[Work instructions] Look below for the line containing "(collection.map (fun s"; from there through the line containing "(collection.foldl", both lines included, please set down each line exactly and nothing else.

§

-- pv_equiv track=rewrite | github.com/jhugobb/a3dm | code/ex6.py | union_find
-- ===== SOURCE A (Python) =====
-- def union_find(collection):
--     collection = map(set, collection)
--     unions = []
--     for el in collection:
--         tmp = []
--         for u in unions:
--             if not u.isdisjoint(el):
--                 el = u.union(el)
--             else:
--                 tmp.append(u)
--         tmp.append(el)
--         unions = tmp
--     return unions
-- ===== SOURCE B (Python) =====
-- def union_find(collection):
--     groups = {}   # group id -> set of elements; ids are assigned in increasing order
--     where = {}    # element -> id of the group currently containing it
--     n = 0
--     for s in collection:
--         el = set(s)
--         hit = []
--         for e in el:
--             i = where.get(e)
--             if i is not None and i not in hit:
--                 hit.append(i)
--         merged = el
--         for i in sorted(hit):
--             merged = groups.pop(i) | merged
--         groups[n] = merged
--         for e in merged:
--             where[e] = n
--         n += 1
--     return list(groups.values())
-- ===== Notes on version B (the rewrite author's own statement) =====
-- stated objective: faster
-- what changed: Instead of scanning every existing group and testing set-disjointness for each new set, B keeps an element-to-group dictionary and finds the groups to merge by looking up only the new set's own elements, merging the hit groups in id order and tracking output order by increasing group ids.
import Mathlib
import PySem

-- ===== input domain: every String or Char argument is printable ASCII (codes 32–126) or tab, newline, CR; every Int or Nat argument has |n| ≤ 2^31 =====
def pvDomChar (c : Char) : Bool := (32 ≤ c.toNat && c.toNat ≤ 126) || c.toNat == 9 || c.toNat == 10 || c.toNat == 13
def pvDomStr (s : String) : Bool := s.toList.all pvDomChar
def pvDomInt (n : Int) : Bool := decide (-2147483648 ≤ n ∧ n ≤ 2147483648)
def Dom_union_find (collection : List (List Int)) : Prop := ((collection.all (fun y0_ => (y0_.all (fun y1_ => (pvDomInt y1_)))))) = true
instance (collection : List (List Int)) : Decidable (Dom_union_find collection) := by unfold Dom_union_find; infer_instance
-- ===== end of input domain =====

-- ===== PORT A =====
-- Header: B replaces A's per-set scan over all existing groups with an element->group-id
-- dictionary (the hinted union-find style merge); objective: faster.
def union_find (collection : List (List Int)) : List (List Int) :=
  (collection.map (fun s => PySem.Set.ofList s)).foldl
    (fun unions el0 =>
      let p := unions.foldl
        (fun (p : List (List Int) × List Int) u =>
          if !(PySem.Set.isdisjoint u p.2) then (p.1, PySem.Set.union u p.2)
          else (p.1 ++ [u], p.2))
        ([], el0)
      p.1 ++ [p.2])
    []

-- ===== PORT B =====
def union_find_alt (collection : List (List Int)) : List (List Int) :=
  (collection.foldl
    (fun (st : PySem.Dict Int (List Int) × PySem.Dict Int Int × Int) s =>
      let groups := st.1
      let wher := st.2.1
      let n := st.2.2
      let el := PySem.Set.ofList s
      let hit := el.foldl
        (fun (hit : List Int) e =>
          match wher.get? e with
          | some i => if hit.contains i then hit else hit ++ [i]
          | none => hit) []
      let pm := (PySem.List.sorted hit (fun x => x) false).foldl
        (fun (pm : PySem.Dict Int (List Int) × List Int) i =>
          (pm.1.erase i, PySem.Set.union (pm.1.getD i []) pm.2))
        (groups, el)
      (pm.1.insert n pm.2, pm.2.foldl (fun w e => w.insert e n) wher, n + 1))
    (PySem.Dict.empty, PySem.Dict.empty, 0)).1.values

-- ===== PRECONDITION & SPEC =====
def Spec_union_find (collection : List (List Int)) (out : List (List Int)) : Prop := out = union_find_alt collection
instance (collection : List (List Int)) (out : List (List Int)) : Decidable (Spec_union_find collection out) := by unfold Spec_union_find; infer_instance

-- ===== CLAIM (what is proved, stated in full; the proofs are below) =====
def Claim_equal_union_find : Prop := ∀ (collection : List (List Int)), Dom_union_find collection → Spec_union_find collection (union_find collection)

§

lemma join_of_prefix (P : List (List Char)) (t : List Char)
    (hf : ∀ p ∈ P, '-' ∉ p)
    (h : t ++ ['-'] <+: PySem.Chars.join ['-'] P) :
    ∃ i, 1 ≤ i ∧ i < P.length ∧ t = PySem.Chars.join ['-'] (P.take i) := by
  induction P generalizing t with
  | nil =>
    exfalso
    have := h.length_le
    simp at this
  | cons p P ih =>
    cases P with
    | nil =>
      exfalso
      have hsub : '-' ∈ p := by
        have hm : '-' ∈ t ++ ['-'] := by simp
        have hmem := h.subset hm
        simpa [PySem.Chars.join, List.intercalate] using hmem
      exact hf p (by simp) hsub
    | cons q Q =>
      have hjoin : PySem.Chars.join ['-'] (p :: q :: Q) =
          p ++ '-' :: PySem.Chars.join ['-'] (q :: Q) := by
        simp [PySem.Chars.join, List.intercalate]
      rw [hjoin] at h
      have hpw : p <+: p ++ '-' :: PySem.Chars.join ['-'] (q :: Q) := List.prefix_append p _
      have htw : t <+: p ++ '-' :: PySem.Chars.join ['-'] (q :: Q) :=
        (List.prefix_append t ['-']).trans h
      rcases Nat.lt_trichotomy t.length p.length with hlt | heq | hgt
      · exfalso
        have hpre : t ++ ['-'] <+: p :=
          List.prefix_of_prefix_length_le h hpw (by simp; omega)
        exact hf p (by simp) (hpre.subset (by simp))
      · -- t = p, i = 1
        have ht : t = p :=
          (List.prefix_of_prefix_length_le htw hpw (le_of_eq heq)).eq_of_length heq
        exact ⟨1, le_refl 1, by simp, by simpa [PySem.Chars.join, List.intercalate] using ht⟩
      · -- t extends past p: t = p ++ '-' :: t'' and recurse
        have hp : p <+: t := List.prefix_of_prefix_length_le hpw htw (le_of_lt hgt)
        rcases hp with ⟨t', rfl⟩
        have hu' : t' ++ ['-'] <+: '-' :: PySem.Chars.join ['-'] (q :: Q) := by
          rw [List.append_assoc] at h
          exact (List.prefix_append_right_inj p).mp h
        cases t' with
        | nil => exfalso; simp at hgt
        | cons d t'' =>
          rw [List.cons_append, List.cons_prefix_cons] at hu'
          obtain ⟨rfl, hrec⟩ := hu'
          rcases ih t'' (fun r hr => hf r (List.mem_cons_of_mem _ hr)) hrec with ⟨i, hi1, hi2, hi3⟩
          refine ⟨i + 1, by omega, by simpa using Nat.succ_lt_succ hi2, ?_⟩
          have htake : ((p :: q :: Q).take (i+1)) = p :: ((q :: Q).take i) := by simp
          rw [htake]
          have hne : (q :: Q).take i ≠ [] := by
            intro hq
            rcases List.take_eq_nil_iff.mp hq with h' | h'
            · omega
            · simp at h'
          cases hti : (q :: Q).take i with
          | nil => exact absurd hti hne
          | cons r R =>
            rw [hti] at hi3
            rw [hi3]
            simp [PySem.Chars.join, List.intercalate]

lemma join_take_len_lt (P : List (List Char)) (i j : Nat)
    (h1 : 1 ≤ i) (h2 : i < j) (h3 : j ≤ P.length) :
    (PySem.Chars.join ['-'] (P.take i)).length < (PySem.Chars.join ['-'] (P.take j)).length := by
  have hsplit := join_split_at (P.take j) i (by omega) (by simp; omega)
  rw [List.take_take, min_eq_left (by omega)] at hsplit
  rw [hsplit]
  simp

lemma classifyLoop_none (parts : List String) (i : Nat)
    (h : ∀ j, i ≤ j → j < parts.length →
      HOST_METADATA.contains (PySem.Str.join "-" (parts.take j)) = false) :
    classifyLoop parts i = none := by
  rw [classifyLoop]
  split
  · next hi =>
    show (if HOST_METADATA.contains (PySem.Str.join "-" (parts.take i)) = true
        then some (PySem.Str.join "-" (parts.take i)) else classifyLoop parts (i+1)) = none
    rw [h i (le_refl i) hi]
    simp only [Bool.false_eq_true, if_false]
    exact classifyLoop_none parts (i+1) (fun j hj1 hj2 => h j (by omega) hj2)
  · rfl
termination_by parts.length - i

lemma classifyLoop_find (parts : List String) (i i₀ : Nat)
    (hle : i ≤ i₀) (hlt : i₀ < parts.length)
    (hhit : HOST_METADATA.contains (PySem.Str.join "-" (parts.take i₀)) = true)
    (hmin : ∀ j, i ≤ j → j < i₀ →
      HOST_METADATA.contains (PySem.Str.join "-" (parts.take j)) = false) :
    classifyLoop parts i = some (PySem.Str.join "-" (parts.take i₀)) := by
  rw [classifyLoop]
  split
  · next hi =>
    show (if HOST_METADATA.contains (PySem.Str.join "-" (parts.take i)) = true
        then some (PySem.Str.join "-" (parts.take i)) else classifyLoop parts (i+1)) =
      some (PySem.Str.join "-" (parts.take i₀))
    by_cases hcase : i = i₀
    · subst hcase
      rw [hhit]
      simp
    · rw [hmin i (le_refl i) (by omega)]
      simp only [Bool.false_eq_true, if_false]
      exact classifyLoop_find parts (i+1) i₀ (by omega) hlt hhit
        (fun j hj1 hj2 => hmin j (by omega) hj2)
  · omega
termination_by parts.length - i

§

[Answer to the problem]
  (collection.map (fun s => PySem.Set.ofList s)).foldl
    (fun unions el0 =>
      let p := unions.foldl
        (fun (p : List (List Int) × List Int) u =>
          if !(PySem.Set.isdisjoint u p.2) then (p.1, PySem.Set.union u p.2)
          else (p.1 ++ [u], p.2))
        ([], el0)
      p.1 ++ [p.2])
    []

-- ===== PORT B =====
def union_find_alt (collection : List (List Int)) : List (List Int) :=
  (collection.foldl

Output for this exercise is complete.